Nanoki leur lança un regard noir. La loi du Talion ? Ils se moquaient d’eux !

Shiro fit mine de trembler, un air faussement apeuré. Puis il pouffa à nouveau de rire, comme s’il se retenait depuis longtemps.

— Franchement… vous ne détestez pas votre camarade pour avoir enlever la vie d’une autre ? Nous ne faisons que la venger. Clarisse est morte de la même manière que Célia. Elle a juste… souffert un peu plus.

— Un peu plus ? Vous foutez pas d’nous ! s’enquit Randy. Je l’ai détesté d’avoir fait ça, mais elle avait ses raisons ! Elle pensait tuer l’instigateur ! Parce que vous l’avez poussé à croire que Célia était l’instigateur ! C’est de votre faute ! C’est vous qui devriez tout prendre au centuple !

Randy criait à se casser la voix, car c’était la seule façon de se défouler sans se jeter sur eux pour les transformer en bouillis. Même en braillant, il dut serrer les poings pour se retenir.

— Nous ? Pousser Clarisse à croire que Célia est l’instigateur ? Nous n’avons aucune raison de faire ça. Ce n’est que l’interprétation de notre perpétrateur après avoir lu le secret de sa futur victime.

Shiro lui offrit un sourire malicieux, les yeux plissés.

Randy se mit à trembler, et dans un geste que Nanoki qualifierait d 'irréfléchi, il se jeta vers les robots. Kuro fit un signe à Shiro mais ce dernier défiait Randy du regard. Il ne comptait pas partir. Il comptait se laisser frapper.

Mais à la surprise générale, Randy passa devant les robots sans les toucher. Il se laissa tomber près du trône de Shiro, et abattit son poing dessus aussi fort qu’il le put.

Shiro haussa les épaules avant de disparaître, suivit de Kuro.

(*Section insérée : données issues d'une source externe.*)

-- pv_equiv track=rewrite | github.com/bb511/ADatL1 | src/models/components/masking.py | _build_particle_slices
-- ===== SOURCE A (Python) =====
-- from typing import Dict, List, Optional
--
-- def _build_particle_slices(constituents: Dict, objects_features: Dict) -> Dict:
--     """Dynamically build particle boundaries from data configuration."""
--     slices = {}
--     current_idx = 0
--     for obj_name, features in objects_features.items():
--         n_features = len(features)
--
--         if obj_name in constituents:
--             # Particle objects with multiple constituents
--             n_constituents = sum(constituents[obj_name])
--             particle_slices = []
--             for i in range(n_constituents):
--                 start_idx = current_idx + i * n_features
--                 end_idx = start_idx + n_features
--                 particle_slices.append((start_idx, end_idx))
--             slices[obj_name] = particle_slices
--             current_idx += n_constituents * n_features
--         else:
--             # Single objects (ET, MET)
--             end_idx = current_idx + n_features
--             slices[obj_name] = [(current_idx, end_idx)]
--             current_idx = end_idx
--
--     return slices
-- ===== SOURCE B (Python) =====
-- def _build_particle_slices(constituents, objects_features):
--     """Build the table back-to-front: precompute the total width, then walk the
--     objects in reverse, subtracting each object's width from the running end."""
--     items = list(objects_features.items())
--     stop = sum((sum(constituents[k]) if k in constituents else 1) * len(v)
--                for k, v in items)
--     rev = []
--     for name, feats in reversed(items):
--         n = len(feats)
--         count = sum(constituents[name]) if name in constituents else 1
--         stop -= count * n
--         rev.append((name, [(stop + i * n, stop + (i + 1) * n) for i in range(count)]))
--     return dict(reversed(rev))
-- ===== Notes on version B (the rewrite author's own statement) =====
-- stated objective: alternative
-- what changed: A walks the objects forward keeping a running start offset and fills the dict as it goes; B precomputes the total width, walks the objects in reverse subtracting each object's width from a running end offset, collects the entries back-to-front and builds the dict once at the end.
import Mathlib
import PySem

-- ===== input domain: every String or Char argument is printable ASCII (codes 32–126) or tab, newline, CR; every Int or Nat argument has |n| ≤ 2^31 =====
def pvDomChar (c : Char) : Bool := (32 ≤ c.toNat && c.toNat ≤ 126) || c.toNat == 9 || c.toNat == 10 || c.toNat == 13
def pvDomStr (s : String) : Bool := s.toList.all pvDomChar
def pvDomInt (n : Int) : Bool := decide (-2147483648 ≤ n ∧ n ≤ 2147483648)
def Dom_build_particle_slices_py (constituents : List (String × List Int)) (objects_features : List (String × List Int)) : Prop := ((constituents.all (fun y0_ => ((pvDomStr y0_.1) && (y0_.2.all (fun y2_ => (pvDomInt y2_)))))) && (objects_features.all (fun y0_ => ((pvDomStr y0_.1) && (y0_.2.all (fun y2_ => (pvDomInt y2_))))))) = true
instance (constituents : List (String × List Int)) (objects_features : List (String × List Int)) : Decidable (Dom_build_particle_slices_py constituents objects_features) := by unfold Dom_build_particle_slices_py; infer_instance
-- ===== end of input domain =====

-- B builds the table back-to-front: it precomputes the total width, then walks the objects in
-- reverse subtracting each object's width from a running end; objective: alternative, not faster.

-- ===== PORT A =====
def build_particle_slices_py (constituents : List (String × List Int)) (objects_features : List (String × List Int)) : List (String × List (Int × Int)) :=
  let cd := PySem.Dict.ofList constituents
  let res := (PySem.Dict.ofList objects_features).items.foldl
    (fun (st : PySem.Dict String (List (Int × Int)) × Int) p =>
      let slices := st.1
      let current_idx := st.2
      let n_features : Int := (p.2.length : Int)
      if cd.contains p.1 then
        let n_constituents := (cd.getD p.1 []).sum
        let particle_slices := (PySem.List.pyRange 0 n_constituents 1).foldl
          (fun acc i =>
            let start_idx := current_idx + i * n_features
            let end_idx := start_idx + n_features
            acc ++ [(start_idx, end_idx)]) []
        (slices.insert p.1 particle_slices, current_idx + n_constituents * n_features)
      else
        let end_idx := current_idx + n_features
        (slices.insert p.1 [(current_idx, end_idx)], end_idx))
    (PySem.Dict.empty, 0)
  res.1.items

-- ===== PORT B =====
-- Source B: stop = total width; then iterate reversed(items) with stop -= count * n, emitting each
-- object's slice list by the comprehension [(stop + i*n, stop + (i+1)*n) for i in range(count)];
-- finally dict(reversed(rev)).
def build_particle_slices_py_alt (constituents : List (String × List Int)) (objects_features : List (String × List Int)) : List (String × List (Int × Int)) :=
  let cd := PySem.Dict.ofList constituents
  let items := (PySem.Dict.ofList objects_features).items
  let stop0 : Int := (items.map (fun kv =>
      (if cd.contains kv.1 then (cd.getD kv.1 []).sum else 1) * (kv.2.length : Int))).sum
  let res := items.reverse.foldl
    (fun (st : List (String × List (Int × Int)) × Int) p =>
      let n : Int := (p.2.length : Int)
      let count : Int := if cd.contains p.1 then (cd.getD p.1 []).sum else 1
      let stop := st.2 - count * n
      (st.1 ++ [(p.1, (PySem.List.pyRange 0 count 1).map
          (fun i => (stop + i * n, stop + (i + 1) * n)))], stop))
    ([], stop0)
  (PySem.Dict.ofList res.1.reverse).items

-- ===== PRECONDITION & SPEC =====
def Spec_build_particle_slices_py (constituents : List (String × List Int)) (objects_features : List (String × List Int)) (out : List (String × List (Int × Int))) : Prop := out = build_particle_slices_py_alt constituents objects_features
instance (constituents : List (String × List Int)) (objects_features : List (String × List Int)) (out : List (String × List (Int × Int))) : Decidable (Spec_build_particle_slices_py constituents objects_features out) := by unfold Spec_build_particle_slices_py; infer_instance

-- ===== CLAIM (what is proved, stated in full; the proofs are below) =====
def Claim_equal_build_particle_slices_py : Prop := ∀ (constituents : List (String × List Int)) (objects_features : List (String × List Int)), Dom_build_particle_slices_py constituents objects_features → Spec_build_particle_slices_py constituents objects_features (build_particle_slices_py constituents objects_features)

-- ===== LEMMAS AND PROOFS =====

-- the per-object slice count (count = sum(constituents[name]) if present else 1)
def pvCnt (cd : PySem.Dict String (List Int)) (p : String × List Int) : Int :=
  if cd.contains p.1 then (cd.getD p.1 []).sum else 1

-- total width of a list of objects
def pvW (cd : PySem.Dict String (List Int)) (items : List (String × List Int)) : Int :=
  (items.map (fun p => pvCnt cd p * (p.2.length : Int))).sum

-- the common specification value: the entry list built forward from offset cur
def pvSpec (cd : PySem.Dict String (List Int)) : List (String × List Int) → Int → List (String × List (Int × Int))
  | [], _ => []
  | p :: rest, cur =>
      (p.1, (PySem.List.pyRange 0 (pvCnt cd p) 1).map
          (fun i => (cur + i * (p.2.length : Int), cur + i * (p.2.length : Int) + (p.2.length : Int))))
        :: pvSpec cd rest (cur + pvCnt cd p * (p.2.length : Int))

lemma pvSpec_keys (cd : PySem.Dict String (List Int)) :
    ∀ (items : List (String × List Int)) (cur : Int),
      (pvSpec cd items cur).map (·.1) = items.map (·.1) := by
  intro items
  induction items with
  | nil => intro cur; rfl
  | cons p rest ih => intro cur; simp [pvSpec, ih]

lemma pvW_append (cd : PySem.Dict String (List Int)) (xs : List (String × List Int)) (q : String × List Int) :
    pvW cd (xs ++ [q]) = pvW cd xs + pvCnt cd q * (q.2.length : Int) := by
  simp [pvW]

lemma pvSpec_append (cd : PySem.Dict String (List Int)) :
    ∀ (xs : List (String × List Int)) (q : String × List Int) (cur : Int),
      pvSpec cd (xs ++ [q]) cur
        = pvSpec cd xs cur
          ++ [(q.1, (PySem.List.pyRange 0 (pvCnt cd q) 1).map
                (fun i => (cur + pvW cd xs + i * (q.2.length : Int),
                           cur + pvW cd xs + i * (q.2.length : Int) + (q.2.length : Int))))] := by
  intro xs
  induction xs with
  | nil => intro q cur; simp [pvSpec, pvW]
  | cons p rest ih =>
      intro q cur
      simp only [List.cons_append, pvSpec, ih, List.cons_append]
      have h : cur + pvCnt cd p * ((p.2.length : Int)) + pvW cd rest
          = cur + pvW cd (p :: rest) := by simp [pvW]; ring
      rw [h]

-- A's loop appends one spec entry per object (keys fresh and distinct)
lemma pvA (cd : PySem.Dict String (List Int)) :
    ∀ (items : List (String × List Int)) (d : PySem.Dict String (List (Int × Int))) (cur : Int),
      (∀ p ∈ items, d.contains p.1 = false) → (items.map (·.1)).Nodup →
      (items.foldl
        (fun (st : PySem.Dict String (List (Int × Int)) × Int) p =>
          let slices := st.1
          let current_idx := st.2
          let n_features : Int := (p.2.length : Int)
          if cd.contains p.1 then
            let n_constituents := (cd.getD p.1 []).sum
            let particle_slices := (PySem.List.pyRange 0 n_constituents 1).foldl
              (fun acc i =>
                let start_idx := current_idx + i * n_features
                let end_idx := start_idx + n_features
                acc ++ [(start_idx, end_idx)]) []
            (slices.insert p.1 particle_slices, current_idx + n_constituents * n_features)
          else
            let end_idx := current_idx + n_features
            (slices.insert p.1 [(current_idx, end_idx)], end_idx))
        (d, cur)).1.items = d.items ++ pvSpec cd items cur := by
  intro items
  induction items with
  | nil => intro d cur _ _; simp [pvSpec]
  | cons p rest ih =>
      intro d cur hfresh hnd
      simp only [List.foldl_cons]
      have hvc : (if cd.contains p.1 = true
            then (d.insert p.1 ((PySem.List.pyRange 0 (cd.getD p.1 []).sum 1).foldl
                    (fun acc i => acc ++ [(cur + i * (p.2.length : Int), cur + i * (p.2.length : Int) + (p.2.length : Int))]) []),
                  cur + (cd.getD p.1 []).sum * (p.2.length : Int))
            else (d.insert p.1 [(cur, cur + (p.2.length : Int))], cur + (p.2.length : Int)))
          = (d.insert p.1 ((PySem.List.pyRange 0 (pvCnt cd p) 1).map
              (fun i => (cur + i * (p.2.length : Int), cur + i * (p.2.length : Int) + (p.2.length : Int)))),
             cur + pvCnt cd p * (p.2.length : Int)) := by
        by_cases h : cd.contains p.1
        · simp only [h, if_true, pvCnt]
          rw [PySem.List.foldl_append_singleton_eq_map]
          simp
        · simp only [h, if_false, Bool.false_eq_true, pvCnt]
          have h1 : PySem.List.pyRange 0 1 1 = [0] := by decide
          rw [h1]
          norm_num
      rw [hvc]
      rw [ih (d.insert p.1 _) (cur + pvCnt cd p * (p.2.length : Int)) ?fresh ?nd]
      · have hni : d.contains p.1 = false := hfresh p (by simp)
        rw [PySem.Dict.items_insert_of_not_contains] <;>
          first
            | (simp [pvSpec])
            | exact hni
      case fresh =>
        intro q hq
        rw [PySem.Dict.contains_insert]
        have hne : q.1 ≠ p.1 := by
          intro he
          have : p.1 ∈ rest.map (·.1) := he ▸ List.mem_map_of_mem hq
          simp only [List.map_cons, List.nodup_cons] at hnd
          exact hnd.1 this
        simp [hne, hfresh q (List.mem_cons_of_mem _ hq)]
      case nd =>
        simp only [List.map_cons, List.nodup_cons] at hnd
        exact hnd.2

-- B's reverse loop builds exactly the reversed spec list
lemma pvB (cd : PySem.Dict String (List Int)) :
    ∀ (rs : List (String × List Int)) (acc : List (String × List (Int × Int))) (E : Int),
      rs.foldl
        (fun (st : List (String × List (Int × Int)) × Int) p =>
          let n : Int := (p.2.length : Int)
          let count : Int := if cd.contains p.1 then (cd.getD p.1 []).sum else 1
          let stop := st.2 - count * n
          (st.1 ++ [(p.1, (PySem.List.pyRange 0 count 1).map
              (fun i => (stop + i * n, stop + (i + 1) * n)))], stop))
        (acc, E)
      = (acc ++ (pvSpec cd rs.reverse (E - pvW cd rs.reverse)).reverse, E - pvW cd rs.reverse) := by
  intro rs
  induction rs with
  | nil => intro acc E; simp [pvSpec, pvW]
  | cons q rs' ih =>
      intro acc E
      simp only [List.foldl_cons]
      rw [show (if cd.contains q.1 then (cd.getD q.1 []).sum else 1) = pvCnt cd q from rfl]
      rw [ih]
      simp only [List.reverse_cons]
      rw [pvSpec_append cd rs'.reverse q, pvW_append cd rs'.reverse q]
      simp only [List.reverse_append, List.reverse_cons, List.reverse_nil, List.nil_append,
        List.singleton_append, List.append_assoc]
      have hmap : (PySem.List.pyRange 0 (pvCnt cd q) 1).map
            (fun i => (E - pvCnt cd q * (q.2.length : Int) + i * (q.2.length : Int),
                       E - pvCnt cd q * (q.2.length : Int) + (i + 1) * (q.2.length : Int)))
          = (PySem.List.pyRange 0 (pvCnt cd q) 1).map
            (fun i => (E - pvCnt cd q * (q.2.length : Int) + i * (q.2.length : Int),
                       E - pvCnt cd q * (q.2.length : Int) + i * (q.2.length : Int) + (q.2.length : Int))) := by
        apply List.map_congr_left
        intro i _
        simp only [Prod.mk.injEq, true_and]
        ring
      have harg : E - (pvW cd rs'.reverse + pvCnt cd q * (q.2.length : Int)) + pvW cd rs'.reverse
          = E - pvCnt cd q * (q.2.length : Int) := by ring
      have hE : E - (pvW cd rs'.reverse + pvCnt cd q * (q.2.length : Int))
          = E - pvCnt cd q * (q.2.length : Int) - pvW cd rs'.reverse := by ring
      rw [hmap, harg, hE]

-- a Nodup-keyed entry list survives the final dict round-trip
lemma pvOfListItems (l : List (String × List (Int × Int))) (h : (l.map (·.1)).Nodup) :
    (PySem.Dict.ofList l).items = l := by
  have := PySem.Dict.items_foldl_insert_fresh l (fun p => p.1) (fun p => p.2) PySem.Dict.empty
    (fun a _ => PySem.Dict.contains_empty a.1) h
  simpa using this

-- ===== VERDICT (by name: the statement is the Claim_ definition above) =====
theorem build_particle_slices_py_spec : Claim_equal_build_particle_slices_py := by
  intro constituents objects_features _
  unfold Spec_build_particle_slices_py build_particle_slices_py build_particle_slices_py_alt
  dsimp only
  set cd := PySem.Dict.ofList constituents with hcd
  set items := (PySem.Dict.ofList objects_features).items with hitems
  have hnd : (items.map (·.1)).Nodup := PySem.Dict.nodup_keys_ofList objects_features
  -- A side
  rw [pvA cd items PySem.Dict.empty 0 (fun p _ => PySem.Dict.contains_empty p.1) hnd]
  -- B side
  rw [show (items.map (fun kv =>
        (if cd.contains kv.1 then (cd.getD kv.1 []).sum else 1) * (kv.2.length : Int))).sum
      = pvW cd items from rfl]
  rw [pvB cd items.reverse [] (pvW cd items)]
  simp only [List.reverse_reverse, List.nil_append, List.reverse_reverse, sub_self]
  rw [pvOfListItems (pvSpec cd items 0) (by rw [pvSpec_keys]; exact hnd)]
  rfl
-- A's recursion over the window [j, j+n) produces B's three staged buckets
theorem A_eq_buckets : ∀ (n j : Nat) (N : List String) (P : String) (M I G : List String),
    j + n ≤ N.length →
    (∀ s ∈ (N.drop j).take n, s.toList.any (fun c => decide (c ∈ "123456789".toList)) = true) →
    dividir_lista N (j : Int) ((j + n : Nat) : Int) P M I G =
      (M ++ keep keyLt ((N.drop j).take n) P.toList,
       I ++ keep keyEq ((N.drop j).take n) P.toList,
       G ++ keep keyGt ((N.drop j).take n) P.toList) := by
  intro n
  induction n with
  | zero =>
    intro j N P M I G _ _
    rw [dividir_lista]
    simp [keep]
  | succ n ih =>
    intro j N P M I G hlen hdig
    have hj : j < N.length := by omega
    have hne : (j : Int) ≠ ((j + (n + 1) : Nat) : Int) := by push_cast; omega
    have hsome : PySem.List.pyGet? N (j : Int) = some N[j] := by
      simp [List.getElem?_eq_getElem hj]
    have hseg : (N.drop j).take (n + 1) = N[j] :: (N.drop (j + 1)).take n := by
      rw [List.drop_eq_getElem_cons hj, List.take_succ_cons]
    rw [hseg] at hdig
    obtain ⟨nv, hnv⟩ := firstNum_isSome (hdig N[j] (by simp))
    have hdig' : ∀ s ∈ (N.drop (j + 1)).take n,
        s.toList.any (fun c => decide (c ∈ "123456789".toList)) = true := by
      intro s hs; exact hdig s (by simp [hs])
    have hcast : ((j : Int) + 1) = ((j + 1 : Nat) : Int) := by push_cast; ring
    have hcast2 : ((j + (n + 1) : Nat) : Int) = (((j + 1) + n : Nat) : Int) := by push_cast; ring
    rw [dividir_lista, if_neg hne, hsome]
    simp only [numFinder_eq_firstNum, hnv]
    rw [hseg, keep_cons, keep_cons, keep_cons]
    simp only [hnv, keyLt, keyEq, keyGt]
    rcases lt_trichotomy nv P.toList with hlt | heqv | hgt
    · have hA2 : ¬ (P.toList < nv) := not_lt_of_gt hlt
      have hne2 : ¬ (nv = P.toList) := ne_of_lt hlt
      have hBl : (decide (nv < P.toList)) = true := by simp [hlt]
      have hBe : ¬ (decide (nv = P.toList) = true) := by simp [hne2]
      have hBg : ¬ (decide (P.toList < nv) = true) := by simp [hA2]
      rw [if_pos hlt, if_pos hBl, if_neg hBe, if_neg hBg]
      rw [hcast, hcast2, ih (j + 1) N P (M ++ [N[j]]) I G (by omega) hdig']
      simp
    · subst heqv
      have hA1 : ¬ (P.toList < P.toList) := lt_irrefl _
      have hB1 : ¬ (decide (P.toList < P.toList) = true) := by simp
      have hB2 : (decide (P.toList = P.toList)) = true := by simp
      rw [if_neg hA1, if_neg hA1, if_pos rfl, if_neg hB1, if_pos hB2, if_neg hB1]
      rw [hcast, hcast2, ih (j + 1) N P M (I ++ [N[j]]) G (by omega) hdig']
      simp
    · have hA1 : ¬ (nv < P.toList) := not_lt_of_gt hgt
      have hne2 : ¬ (nv = P.toList) := ne_of_gt hgt
      have hB1 : ¬ (decide (nv < P.toList) = true) := by simp [hA1]
      have hBe : ¬ (decide (nv = P.toList) = true) := by simp [hne2]
      have hBg : (decide (P.toList < nv)) = true := by simp [hgt]
      rw [if_neg hA1, if_pos hgt, if_neg hB1, if_neg hBe, if_pos hBg]
      rw [hcast, hcast2, ih (j + 1) N P M I (G ++ [N[j]]) (by omega) hdig']
      simp

-- B's slice over an empty window is empty
theorem slice_self_nil {α : Type} (xs : List α) (a : Int) :
    PySem.List.slice xs (some a) (some a) = [] := by
  have h := PySem.List.length_slice xs a a
  cases hs : PySem.List.slice xs (some a) (some a) with
  | nil => rfl
  | cons x t => rw [hs] at h; simp at h

-- ===== VERDICT (by name: the statement is the Claim_ definition above) =====
theorem dividir_lista_spec : Claim_equal_dividir_lista := by
  intro N i C P M I G _ hpre
  unfold Spec_dividir_lista dividir_lista_alt
  rcases hpre with heq | ⟨h0, hic, hcl, hdig⟩
  · subst heq
    rw [dividir_lista]
    simp [slice_self_nil, keep]
  · have hi : i = ((i.toNat : Nat) : Int) := by omega
    have hn : C = ((i.toNat + (C.toNat - i.toNat) : Nat) : Int) := by omega
    rw [PySem.List.slice_toNat N h0 (by omega)]
    rw [hi, hn]
    rw [A_eq_buckets (C.toNat - i.toNat) i.toNat N P M I G (by omega) (by exact hdig)]
    have e1 : (max i 0).toNat = i.toNat := by omega
    have e2 : ((max i 0) + ((C.toNat - i.toNat : Nat) : Int)).toNat - i.toNat = C.toNat - i.toNat := by omega
    simp [e1, e2]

Peu à peu, ils sortirent de la pièce. Et contrairement à ce que Nanoki pensait, Randy fut l’un de premier à quitter l’endroit. Elle pensait qu’il resterait quelques minutes, à genoux, avant de comprendre que c’était le moment de partir.

Nanoki resta concentrée sur ce dernier, qui hésita à aller au gymnase, avant de serrer les poings et de se rendre au réfectoire. Les autres retournaient dans leur chambre et c’était également ce que la karatéka voulait faire. Mais… le comportement de Randy l’intriguait trop. Il semblait particulièrement atteint par la mort de Célia. Pourtant, bien que cette dernière tentait de discuter avec lui, ils n’étaient pas proches.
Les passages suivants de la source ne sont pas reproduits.